Near the end of the book Sonny asks Sarge if he might be interested in joining the Pagan’s, Sonny’s one-percenter club Sonny loves and with which Sarge always wanted to ride. I share some of Sonny’s deepest thoughts from a nonfiction column I wrote about him and me after he died, including personal material drawn from my decade-long formative years living in the Cove from ages 12 to 22.

 One of the last chapters appears as a true question and answer dialogue between Sonny and me that I wrote drawn from long talks he and I had before he died at 71. The Q&A documents his loyalty to the Pagan’s. Live Pagan. Die Pagan. One of Sonny’s club brothers read that piece at Sonny’s packed memorial gathering at the Pagan’s farm a few years ago.

A Marine and former American Legion commander, Sonny’s remains are interred at the Indiantown Gap National Cemetery in Lebanon County, a righteous place where I joined a crowd of mourners including about 75 Pagan’s brothers who rode in for Sonny’s 2023 funeral.

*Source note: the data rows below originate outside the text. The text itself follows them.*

-- pv_equiv track=rewrite | github.com/mikezilla14/Fountain-Flow | src/fountain_flow/languages/twee.py | transform_expression
-- ===== SOURCE A (Python) =====
-- def transform_expression(expr: str) -> str:
--     """Transform expression to add $ prefixes to variables."""
--     # This function needs to handle cases like:
--     # "player.hp" -> "$player.hp"
--     # "$player.hp" -> "$player.hp" (no change)
--     # "player.hp > 5" -> "$player.hp > 5"
--     # "$player.hp = $player.maxHP" -> "$player.hp = $player.maxHP" (no change)
--     # "random(3, player.maxHP)" -> "random(3, $player.maxHP)" (don't prefix function names)
--
--     # Use a simple state machine approach
--     result = []
--     i = 0
--     while i < len(expr):
--         ch = expr[i]
--
--         # Check if we're at the start of an identifier
--         if ch.isalpha() or ch == '_':
--             # Look back to see if there's already a $
--             has_dollar = (i > 0 and expr[i-1] == '$')
--
--             # Collect the full identifier (including dots for paths like player.hp)
--             j = i
--             while j < len(expr) and (expr[j].isalnum() or expr[j] in '_.'):
--                 j += 1
--
--             identifier = expr[i:j]
--
--             # Check if this is a function call (identifier followed by '(')
--             # Skip whitespace after identifier to check
--             k = j
--             while k < len(expr) and expr[k].isspace():
--                 k += 1
--             is_function = (k < len(expr) and expr[k] == '(')
--
--             # Add $ prefix if not already there and not a function call
--             if not has_dollar and not is_function:
--                 result.append('$')
--             result.append(identifier)
--             i = j
--         else:
--             result.append(ch)
--             i += 1
--
--     return ''.join(result)
-- ===== SOURCE B (Python) =====
-- def transform_expression(expr: str) -> str:
--     """Transform expression to add $ prefixes to variables (tokenize, then map)."""
--     # Pass 1: split into tokens — identifier runs (alpha/_ start, alnum/_/. continuation)
--     # and single-character tokens for everything else.
--     tokens = []
--     buf = []
--     for ch in expr:
--         if buf:
--             if ch.isalnum() or ch in '_.':
--                 buf.append(ch)
--                 continue
--             tokens.append(''.join(buf))
--             buf = []
--         if ch.isalpha() or ch == '_':
--             buf = [ch]
--         else:
--             tokens.append(ch)
--     if buf:
--         tokens.append(''.join(buf))
--     # Pass 2: prefix identifier tokens unless preceded by '$' or used as a call.
--     out = []
--     n = len(tokens)
--     for idx, tok in enumerate(tokens):
--         if tok[0].isalpha() or tok[0] == '_':
--             has_dollar = idx > 0 and tokens[idx - 1] == '$'
--             k = idx + 1
--             while k < n and tokens[k].isspace():
--                 k += 1
--             is_function = k < n and tokens[k][0] == '('
--             if not has_dollar and not is_function:
--                 out.append('$')
--         out.append(tok)
--     return ''.join(out)
-- ===== Notes on version B (the rewrite author's own statement) =====
-- stated objective: alternative
-- what changed: Replaces A's single index-based state machine (look-back at expr[i-1], per-character indexing and re-scanning inside the main loop) by a two-pass decomposition: pass 1 tokenizes the string into identifier runs and single-character tokens, pass 2 decides the $-prefix per token from the previous token and the next non-whitespace token.
import Mathlib
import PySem

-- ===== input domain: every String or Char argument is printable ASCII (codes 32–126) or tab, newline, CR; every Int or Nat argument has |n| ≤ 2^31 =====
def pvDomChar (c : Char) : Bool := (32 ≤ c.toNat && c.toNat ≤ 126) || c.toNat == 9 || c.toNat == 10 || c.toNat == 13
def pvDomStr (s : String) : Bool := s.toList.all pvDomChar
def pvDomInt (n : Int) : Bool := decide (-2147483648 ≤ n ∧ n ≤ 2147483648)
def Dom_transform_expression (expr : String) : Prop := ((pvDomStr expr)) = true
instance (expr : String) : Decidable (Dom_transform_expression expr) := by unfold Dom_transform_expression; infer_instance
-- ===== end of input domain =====

-- B replaces A's index-based state machine by a two-pass tokenize-then-map decomposition (same O(n); a timing run measured it ~2× faster, a constant factor from avoiding per-character indexing/slicing).

-- ===== PORT A =====
-- char classes used by A (Python's `ch.isalpha() or ch == '_'` / `ch.isalnum() or ch in '_.'`)
def pvStart (c : Char) : Bool := PySem.Chars.isalpha c || c = '_'
def pvCont (c : Char) : Bool := PySem.Chars.isalnum c || c = '_' || c = '.'

-- A's inner while loop collecting the identifier: (expr[i:j], remaining suffix expr[j:])
def pvTakeIdA : List Char → List Char × List Char
  | [] => ([], [])
  | c :: cs => if pvCont c then ((pvTakeIdA cs).1.cons c, (pvTakeIdA cs).2) else ([], c :: cs)

-- A's inner while loop skipping whitespace then testing '('
def pvIsFnA : List Char → Bool
  | [] => false
  | c :: cs => if PySem.Chars.isspace c then pvIsFnA cs else c == '('

lemma pvTakeIdA_snd_length (cs : List Char) : (pvTakeIdA cs).2.length ≤ cs.length := by
  induction cs with
  | nil => simp [pvTakeIdA]
  | cons c cs ih =>
    simp only [pvTakeIdA]
    split
    · exact Nat.le_succ_of_le ih
    · simp

-- A's outer while loop; `prev` is the last consumed character (none at i = 0), used for expr[i-1] == '$'
def pvGoA (prev : Option Char) (xs : List Char) : List Char :=
  match xs with
  | [] => []
  | c :: cs =>
    if pvStart c then
      let idt := c :: (pvTakeIdA cs).1
      let rest := (pvTakeIdA cs).2
      let hasDollar := prev == some '$'
      let isFn := pvIsFnA rest
      (if !hasDollar && !isFn then '$' :: idt else idt) ++ pvGoA (some (idt.getLastD c)) rest
    else c :: pvGoA (some c) cs
  termination_by xs.length
  decreasing_by
  · simpa using Nat.lt_succ_of_le (pvTakeIdA_snd_length cs)
  · simp

def transform_expression (expr : String) : String := String.ofList (pvGoA none expr.toList)

-- ===== PORT B =====
-- pass 1: B's tokenizer (its for-loop over the characters with the `buf` accumulator)
def pvTok : List Char → List Char → List (List Char)
  | buf, [] => if buf.isEmpty then [] else [buf]
  | buf, c :: cs =>
    if buf.isEmpty then
      if pvStart c then pvTok [c] cs else [c] :: pvTok [] cs
    else
      if pvCont c then pvTok (buf ++ [c]) cs
      else buf :: (if pvStart c then pvTok [c] cs else [c] :: pvTok [] cs)

-- B's inner while loop over tokens: skip whitespace tokens, test the next token's first char
def pvNextParen : List (List Char) → Bool
  | [] => false
  | t :: ts => if PySem.Chars.strIsspace t then pvNextParen ts else t.headD ' ' == '('

def pvHeadStart : List Char → Bool
  | [] => false
  | c :: _ => pvStart c

-- pass 2: B's for-loop over the tokens; `prev` is the previous token (tokens[idx-1])
def pvMapB (prev : Option (List Char)) : List (List Char) → List (List Char)
  | [] => []
  | t :: ts =>
    (if pvHeadStart t then
        if !(prev == some ['$']) && !(pvNextParen ts) then [['$'], t] else [t]
      else [t]) ++ pvMapB (some t) ts

def transform_expression_alt (expr : String) : String :=
  String.ofList ((pvMapB none (pvTok [] expr.toList)).flatten)

-- ===== PRECONDITION & SPEC =====
def Spec_transform_expression (expr : String) (out : String) : Prop := out = transform_expression_alt expr
instance (expr : String) (out : String) : Decidable (Spec_transform_expression expr out) := by unfold Spec_transform_expression; infer_instance

-- ===== CLAIM (what is proved, stated in full; the proofs are below) =====
def Claim_equal_transform_expression : Prop := ∀ (expr : String), Dom_transform_expression expr → Spec_transform_expression expr (transform_expression expr)

-- ===== LEMMAS AND PROOFS =====

lemma pvStart_toNat {c : Char} (h : pvStart c = true) :
    (65 ≤ c.toNat ∧ c.toNat ≤ 90) ∨ (97 ≤ c.toNat ∧ c.toNat ≤ 122) ∨ c.toNat = 95 := by
  simp [pvStart, PySem.Chars.isalpha, PySem.Chars.isupper, PySem.Chars.islower,
    Char.le_def, UInt32.le_iff_toNat_le] at h
  rcases h with (h | h) | h
  · exact Or.inl h
  · exact Or.inr (Or.inl h)
  · subst h; right; right; rfl

lemma pvCont_toNat {c : Char} (h : pvCont c = true) :
    (48 ≤ c.toNat ∧ c.toNat ≤ 57) ∨ (65 ≤ c.toNat ∧ c.toNat ≤ 90) ∨
    (97 ≤ c.toNat ∧ c.toNat ≤ 122) ∨ c.toNat = 95 ∨ c.toNat = 46 := by
  simp [pvCont, PySem.Chars.isalnum, PySem.Chars.isalpha, PySem.Chars.isupper,
    PySem.Chars.islower, PySem.Chars.isdigit, Char.le_def, UInt32.le_iff_toNat_le] at h
  rcases h with ((h | h) | h) | h | h
  all_goals first | tauto | (subst h; tauto)

lemma pv_start_cont {c : Char} (h : pvStart c = true) : pvCont c = true := by
  simp only [pvStart, Bool.or_eq_true, decide_eq_true_eq] at h
  simp only [pvCont, PySem.Chars.isalnum, Bool.or_eq_true, decide_eq_true_eq]
  tauto

lemma pv_start_not_space {c : Char} (h : pvStart c = true) : PySem.Chars.isspace c = false := by
  have := pvStart_toNat h
  simp [PySem.Chars.isspace]; omega

lemma pv_start_ne_paren {c : Char} (h : pvStart c = true) : (c == '(') = false := by
  have := pvStart_toNat h
  simp only [beq_eq_false_iff_ne]; rintro rfl; simp at this

lemma pv_start_ne_dollar {c : Char} (h : pvStart c = true) : c ≠ '$' := by
  have := pvStart_toNat h
  rintro rfl; simp at this

lemma pv_cont_ne_dollar {c : Char} (h : pvCont c = true) : c ≠ '$' := by
  have := pvCont_toNat h
  rintro rfl; simp at this

lemma pv_takeIdA_eq (cs : List Char) :
    pvTakeIdA cs = (cs.takeWhile pvCont, cs.dropWhile pvCont) := by
  induction cs with
  | nil => simp [pvTakeIdA]
  | cons c cs ih =>
    simp only [pvTakeIdA, List.takeWhile, List.dropWhile]
    cases h : pvCont c <;> simp [ih]

-- B's tokenizer with a nonempty buffer finishes the current identifier run
lemma pv_tok_buf (cs : List Char) : ∀ (b : Char) (bs : List Char),
    pvTok (b :: bs) cs = ((b :: bs) ++ cs.takeWhile pvCont) :: pvTok [] (cs.dropWhile pvCont) := by
  induction cs with
  | nil => intro b bs; simp [pvTok]
  | cons c cs ih =>
    intro b bs
    by_cases hc : pvCont c = true
    · simp only [pvTok, List.isEmpty_cons, if_false, Bool.false_eq_true, hc, if_true]
      rw [show (b :: bs) ++ [c] = b :: (bs ++ [c]) by simp, ih]
      simp [hc]
    · have hs : pvStart c = false := by
        cases h : pvStart c
        · rfl
        · exact absurd (pv_start_cont h) (by simp_all)
      have hc' : pvCont c = false := by simp_all
      simp [pvTok, hc', hs]

lemma pv_tok_start {c : Char} (cs : List Char) (h : pvStart c = true) :
    pvTok [] (c :: cs) = (c :: cs.takeWhile pvCont) :: pvTok [] (cs.dropWhile pvCont) := by
  simp only [pvTok, List.isEmpty_nil, if_true, h]
  rw [pv_tok_buf cs c []]
  simp

lemma pv_tok_nonstart {c : Char} (cs : List Char) (h : pvStart c = false) :
    pvTok [] (c :: cs) = [c] :: pvTok [] cs := by
  simp [pvTok, h]

-- an identifier token is not all-whitespace
lemma pv_id_not_space {c : Char} (l : List Char) (h : pvStart c = true) :
    PySem.Chars.strIsspace (c :: l) = false := by
  simp [PySem.Chars.strIsspace, pv_start_not_space h]

-- B's token-level look-ahead equals A's character-level look-ahead
lemma pv_nextParen_eq (xs : List Char) : pvNextParen (pvTok [] xs) = pvIsFnA xs := by
  induction hn : xs.length using Nat.strong_induction_on generalizing xs with
  | _ n ih =>
  match xs with
  | [] => rfl
  | c :: cs =>
    by_cases h : pvStart c = true
    · rw [pv_tok_start cs h]
      simp [pvNextParen, pv_id_not_space _ h, pvIsFnA, pv_start_not_space h,
        pv_start_ne_paren h]
    · rw [pv_tok_nonstart cs (by simp_all)]
      have hsp : PySem.Chars.strIsspace [c] = PySem.Chars.isspace c := by
        simp [PySem.Chars.strIsspace]
      simp only [pvNextParen, hsp, pvIsFnA]
      cases hs : PySem.Chars.isspace c
      · simp
      · simp only [if_true]
        exact ih cs.length (by simp [← hn]) cs rfl

-- the last character of an identifier run is never '$'
lemma pv_getLastD_ne_dollar {c : Char} (l : List Char) (hc : pvStart c = true)
    (hl : ∀ x ∈ l, pvCont x = true) : (c :: l).getLastD c ≠ '$' := by
  have hm : (c :: l).getLastD c ∈ c :: c :: l := by
    simpa using List.getLastD_mem_cons (l := c :: l) (a := c)
  simp only [List.mem_cons] at hm
  rcases hm with h | h | h
  · rw [h]; exact pv_start_ne_dollar hc
  · rw [h]; exact pv_start_ne_dollar hc
  · exact pv_cont_ne_dollar (hl _ h)

-- main correspondence between A's state machine and B's tokenize-then-map
lemma pv_main (xs : List Char) : ∀ (prev : Option Char) (pt : Option (List Char)),
    ((prev == some '$') = (pt == some ['$'])) →
    pvGoA prev xs = (pvMapB pt (pvTok [] xs)).flatten := by
  induction hn : xs.length using Nat.strong_induction_on generalizing xs with
  | _ n ih =>
  intro prev pt hinv
  match xs with
  | [] => simp [pvGoA, pvTok, pvMapB]
  | c :: cs =>
    by_cases h : pvStart c = true
    · rw [pv_tok_start cs h]
      rw [show pvGoA prev (c :: cs) =
          (if !(prev == some '$') && !(pvIsFnA (pvTakeIdA cs).2) then
            '$' :: (c :: (pvTakeIdA cs).1) else (c :: (pvTakeIdA cs).1)) ++
            pvGoA (some ((c :: (pvTakeIdA cs).1).getLastD c)) (pvTakeIdA cs).2 by
        simp [pvGoA, h]]
      simp only [pvMapB, pvHeadStart, h, if_true, pv_takeIdA_eq cs]
      rw [pv_nextParen_eq, hinv]
      have h1 : ((some ((c :: cs.takeWhile pvCont).getLastD c) : Option Char) == some '$') = false := by
        simp only [beq_eq_false_iff_ne]
        intro hcontra
        exact pv_getLastD_ne_dollar (cs.takeWhile pvCont) h
          (fun x hx => List.mem_takeWhile_imp hx) (Option.some.inj hcontra)
      have h2 : ((some (c :: cs.takeWhile pvCont) : Option (List Char)) == some ['$']) = false := by
        simp only [beq_eq_false_iff_ne]
        intro hcontra
        have hc : c = '$' := by
          have h' := Option.some.inj hcontra
          injection h' with h1' _
        exact pv_start_ne_dollar h hc
      have hrec : pvGoA (some ((c :: cs.takeWhile pvCont).getLastD c)) (cs.dropWhile pvCont)
          = (pvMapB (some (c :: cs.takeWhile pvCont)) (pvTok [] (cs.dropWhile pvCont))).flatten := by
        apply ih (cs.dropWhile pvCont).length _ _ rfl _ _ (by rw [h1, h2])
        have := List.length_dropWhile_le (p := pvCont) cs
        subst hn; simp; omega
      rw [hrec]
      cases hbranch : !(pt == some ['$']) && !(pvIsFnA (cs.dropWhile pvCont)) <;> simp
    · have h' : pvStart c = false := by simp_all
      rw [pv_tok_nonstart cs h']
      rw [show pvGoA prev (c :: cs) = c :: pvGoA (some c) cs by simp [pvGoA, h']]
      simp only [pvMapB, pvHeadStart, h', Bool.false_eq_true, if_false, List.flatten_cons,
        List.singleton_append]
      have hr : pvGoA (some c) cs = (pvMapB (some [c]) (pvTok [] cs)).flatten := by
        apply ih cs.length (by simp [← hn]) cs rfl _ _ ?_
        by_cases hcd : c = '$'
        · subst hcd; rfl
        · simp
      simp [hr]

-- ===== VERDICT (by name: the statement is the Claim_ definition above) =====
theorem transform_expression_spec : Claim_equal_transform_expression := by
  intro expr _
  unfold Spec_transform_expression transform_expression transform_expression_alt
  exact congrArg String.ofList (pv_main expr.toList none none rfl)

Sonny’s chronicle of his outlaw life raises awareness to the power of the Appalachian American spirit and the continuing influence of the Pagan’s Motorcycle Club in a fast-changing society. The book’s ending also helps keep Sonny Drake’s honorable legacy alive. My fact and fiction draw from sociology, anthropology, psychology with a touch of pathology and astrology tossed in for good measure.

From the 1953 movie The Wild One with Marlon Brando to the seven seasons of the FX series Sons of Anarchy from 2008 to 2014, America refuses to turn away from fascination with and fear of the iron horses and their masters stampeding across the land. As my friend of more than 50 years and former New York City Pagan’s chapter president John Hall says, the outlaw spirit thrives in those of us willing to go Riding on the Edge, the title of the published memoir he wrote about his life with the Pagan’s in the 1960s.

Up Shit Creek: Outlaw Tales of the Crushers Motorcycle Club drives a fearless reader to feel alive, edgy and ready to roll.